L’escalation di finanziamenti
Nel 2020, i partiti hanno speso oltre 14 miliardi nel testa a testa Trump-Biden, il doppio rispetto al 2016. Joe Biden raccolse un miliardo, Trump poco meno, ma questi record sono destinati a essere sbriciolati. Le donazioni sotto i 200 dollari sono significative per entrambi i campi, con i repubblicani che nel 2016 batterono i democratici in questa categoria.
La posizione di Simcha Farbstein e i finanziamenti personali
Simcha Farbstein era un socialista del partito di sinistra Mapam in Israele, impresario di piccole sale cinematografiche a Haifa, persuaso della coesistenza pacifica con gli arabi.
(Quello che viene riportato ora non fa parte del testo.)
-- pv_equiv track=rewrite | github.com/MarcYin/spectral_library | src/spectral_library/normalize.py | _strip_tabular_comments
-- ===== SOURCE A (Python) =====
-- from typing import Iterable, Iterator, Sequence
--
-- def _strip_tabular_comments(lines: Sequence[str]) -> list[str]:
--     cleaned: list[str] = []
--     in_block_comment = False
--     for raw_line in lines:
--         line = raw_line.rstrip("\n")
--         stripped = line.strip()
--         if in_block_comment:
--             if "*/" in stripped:
--                 in_block_comment = False
--             continue
--         if stripped.startswith("/*"):
--             if "*/" not in stripped:
--                 in_block_comment = True
--             continue
--         if stripped.startswith("#"):
--             continue
--         cleaned.append(line)
--     return cleaned
-- ===== SOURCE B (Python) =====
-- def _strip_tabular_comments(lines):
--     cleaned = []
--     i = 0
--     n = len(lines)
--     while i < n:
--         line = lines[i].rstrip("\n")
--         stripped = line.strip()
--         i += 1
--         if stripped.startswith("/*"):
--             if "*/" not in stripped:
--                 # consume the block inline: skip until (and including) the closing line
--                 while i < n and "*/" not in lines[i].rstrip("\n").strip():
--                     i += 1
--                 i += 1
--             continue
--         if stripped.startswith("#"):
--             continue
--         cleaned.append(line)
--     return cleaned
-- ===== Notes on version B (the rewrite author's own statement) =====
-- stated objective: alternative
-- what changed: Replaced the flag-carrying for-loop with an index-based while loop that consumes a /* ... */ block inline via a nested skip loop, eliminating the in_block_comment state.
import Mathlib
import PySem

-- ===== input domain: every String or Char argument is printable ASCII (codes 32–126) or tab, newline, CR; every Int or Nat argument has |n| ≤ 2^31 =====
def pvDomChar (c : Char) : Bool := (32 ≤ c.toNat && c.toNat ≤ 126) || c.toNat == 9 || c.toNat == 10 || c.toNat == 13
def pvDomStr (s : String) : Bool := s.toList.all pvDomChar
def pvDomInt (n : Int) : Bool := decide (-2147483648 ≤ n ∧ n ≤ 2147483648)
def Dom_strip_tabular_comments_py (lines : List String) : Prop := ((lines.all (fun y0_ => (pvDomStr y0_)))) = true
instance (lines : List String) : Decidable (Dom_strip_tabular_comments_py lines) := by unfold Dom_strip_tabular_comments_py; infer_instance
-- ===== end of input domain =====

-- B replaces A's flag-carrying for-loop by an index-style loop that consumes a /* … */ block
-- inline with a nested skip loop (objective: alternative decomposition, same cost).

-- s.rstrip("\n") — ported by hand (PySem has no chars-argument rstrip); exact: drops exactly
-- the trailing '\n' characters.
def pvRstripNl (s : String) : String :=
  String.ofList ((s.toList.reverse.dropWhile (fun c => c == '\n')).reverse)

-- ===== PORT A =====
def strip_tabular_comments_py (lines : List String) : List String :=
  (lines.foldl
    (fun (st : List String × Bool) raw_line =>
      let line := pvRstripNl raw_line
      let stripped := PySem.Str.strip line
      if st.2 then
        if PySem.Str.isIn "*/" stripped then (st.1, false) else st
      else if PySem.Str.startswith stripped "/*" then
        if !(PySem.Str.isIn "*/" stripped) then (st.1, true) else st
      else if PySem.Str.startswith stripped "#" then st
      else (st.1 ++ [line], st.2))
    ([], false)).1

-- ===== PORT B =====
-- inner `while`: drop lines until one whose stripped form contains "*/" (drop it too)
def pvSkipBlock : List String → List String
  | [] => []
  | raw :: rest =>
    if PySem.Str.isIn "*/" (PySem.Str.strip (pvRstripNl raw)) then rest
    else pvSkipBlock rest

theorem pvSkipBlock_length_le (l : List String) : (pvSkipBlock l).length ≤ l.length := by
  induction l with
  | nil => simp [pvSkipBlock]
  | cons a t ih =>
    simp only [pvSkipBlock]
    split
    · simp
    · simp only [List.length_cons]
      omega

def strip_tabular_comments_py_alt (lines : List String) : List String :=
  match lines with
  | [] => []
  | raw :: rest =>
    let line := pvRstripNl raw
    let stripped := PySem.Str.strip line
    if PySem.Str.startswith stripped "/*" then
      if !(PySem.Str.isIn "*/" stripped) then
        strip_tabular_comments_py_alt (pvSkipBlock rest)
      else strip_tabular_comments_py_alt rest
    else if PySem.Str.startswith stripped "#" then strip_tabular_comments_py_alt rest
    else line :: strip_tabular_comments_py_alt rest
termination_by lines.length
decreasing_by
  · exact Nat.lt_succ_of_le (pvSkipBlock_length_le rest)
  · simp
  · simp
  · simp

-- ===== PRECONDITION & SPEC =====
def Spec_strip_tabular_comments_py (lines : List String) (out : List String) : Prop := out = strip_tabular_comments_py_alt lines
instance (lines : List String) (out : List String) : Decidable (Spec_strip_tabular_comments_py lines out) := by unfold Spec_strip_tabular_comments_py; infer_instance

-- ===== CLAIM (what is proved, stated in full; the proofs are below) =====
def Claim_equal_strip_tabular_comments_py : Prop := ∀ (lines : List String), Dom_strip_tabular_comments_py lines → Spec_strip_tabular_comments_py lines (strip_tabular_comments_py lines)

-- ===== LEMMAS AND PROOFS =====

-- A's loop body, named for the proofs
def pvStepA (st : List String × Bool) (raw_line : String) : List String × Bool :=
  let line := pvRstripNl raw_line
  let stripped := PySem.Str.strip line
  if st.2 then
    if PySem.Str.isIn "*/" stripped then (st.1, false) else st
  else if PySem.Str.startswith stripped "/*" then
    if !(PySem.Str.isIn "*/" stripped) then (st.1, true) else st
  else if PySem.Str.startswith stripped "#" then st
  else (st.1 ++ [line], st.2)

-- with the flag set, A's fold just runs pvSkipBlock and resumes with the flag cleared
theorem foldA_flag_true (l : List String) (acc : List String) :
    (l.foldl pvStepA (acc, true)).1 = ((pvSkipBlock l).foldl pvStepA (acc, false)).1 := by
  induction l generalizing acc with
  | nil => simp [pvSkipBlock]
  | cons a t ih =>
    by_cases hin : PySem.Chars.isIn ['*', '/'] (PySem.Chars.strip (pvRstripNl a).toList) = true
    · simp [pvStepA, pvSkipBlock, hin]
    · simp only [List.foldl_cons]
      have hstep : pvStepA (acc, true) a = (acc, true) := by
        simp [pvStepA, hin]
      rw [hstep]
      conv_rhs => rw [pvSkipBlock]
      rw [if_neg (by simp [hin])]
      exact ih acc

-- main invariant: with the flag clear, A's fold appends exactly B's output
theorem foldA_flag_false (n : Nat) :
    ∀ (l : List String), l.length ≤ n → ∀ (acc : List String),
      (l.foldl pvStepA (acc, false)).1 = acc ++ strip_tabular_comments_py_alt l := by
  induction n with
  | zero =>
    intro l hl acc
    have hnil : l = [] := List.eq_nil_of_length_eq_zero (Nat.le_zero.mp hl)
    subst hnil
    simp [strip_tabular_comments_py_alt]
  | succ n ih =>
    intro l hl acc
    match l with
    | [] => simp [strip_tabular_comments_py_alt]
    | raw :: rest =>
      simp only [List.length_cons, Nat.succ_le_succ_iff] at hl
      rw [List.foldl_cons, strip_tabular_comments_py_alt]
      by_cases hc : PySem.Chars.startswith (PySem.Chars.strip (pvRstripNl raw).toList) ['/', '*'] = true
      · by_cases hin : PySem.Chars.isIn ['*', '/'] (PySem.Chars.strip (pvRstripNl raw).toList) = true
        · have hstep : pvStepA (acc, false) raw = (acc, false) := by
            simp [pvStepA, hc, hin]
          rw [hstep, ih _ hl acc]
          simp [hc, hin]
        · have hstep : pvStepA (acc, false) raw = (acc, true) := by
            simp [pvStepA, hc, hin]
          rw [hstep, foldA_flag_true, ih _ (le_trans (pvSkipBlock_length_le rest) hl) acc]
          simp [hc, hin]
      · by_cases hh : PySem.Chars.startswith (PySem.Chars.strip (pvRstripNl raw).toList) ['#'] = true
        · have hstep : pvStepA (acc, false) raw = (acc, false) := by
            simp [pvStepA, hc, hh]
          rw [hstep, ih _ hl acc]
          simp [hc, hh]
        · have hstep : pvStepA (acc, false) raw = (acc ++ [pvRstripNl raw], false) := by
            simp [pvStepA, hc, hh]
          rw [hstep, ih _ hl (acc ++ [pvRstripNl raw])]
          simp [hc, hh]

-- ===== VERDICT (by name: the statement is the Claim_ definition above) =====
theorem strip_tabular_comments_py_spec : Claim_equal_strip_tabular_comments_py := by
  intro lines _
  show (lines.foldl pvStepA ([], false)).1 = strip_tabular_comments_py_alt lines
  simpa using foldA_flag_false lines.length lines le_rfl []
Sua figlia Miriam Farbstein Adelson, dopo il pogrom del 7 ottobre, scrive su Forbes che «gli spettrali raduni di radicali islamici e attivisti neri, ultra progressisti e mestatori di professione festeggiano il raid di Hamas. Non sono nostri critici, sono nemici, vogliono sradicare l’Occidente dal Medio Oriente, dovrebbero esser tutti morti per noi!».
La risposta degli elettori
Nonostante le enormi somme investite dai miliardari, è la partecipazione degli elettori semplici che potrebbe fare la differenza. Kamala Harris ha ricevuto un sostegno significativo da donazioni di meno di 200 dollari, mentre l’organizzazione di Trump ha raccolto fondi da cittadini e famiglie non abbienti. Sarà interessante vedere come questo sostegno popolare influenzerà l’esito delle elezioni.
Le implicazioni della sentenza Citizens United
La sentenza del 2010 della Corte Suprema “Citizens United versus Federal Election Commission” ha riconosciuto alle corporations un “diritto di parola”, esprimibile con fondi ai partiti. Questo ha permesso ai miliardari di scendere in campo con le loro risorse ingenti, trasformando le elezioni in un vero e proprio mercato politico.
Per tutti è in ballo la democrazia, in quella che sarà la più grande campagna elettorale della storia.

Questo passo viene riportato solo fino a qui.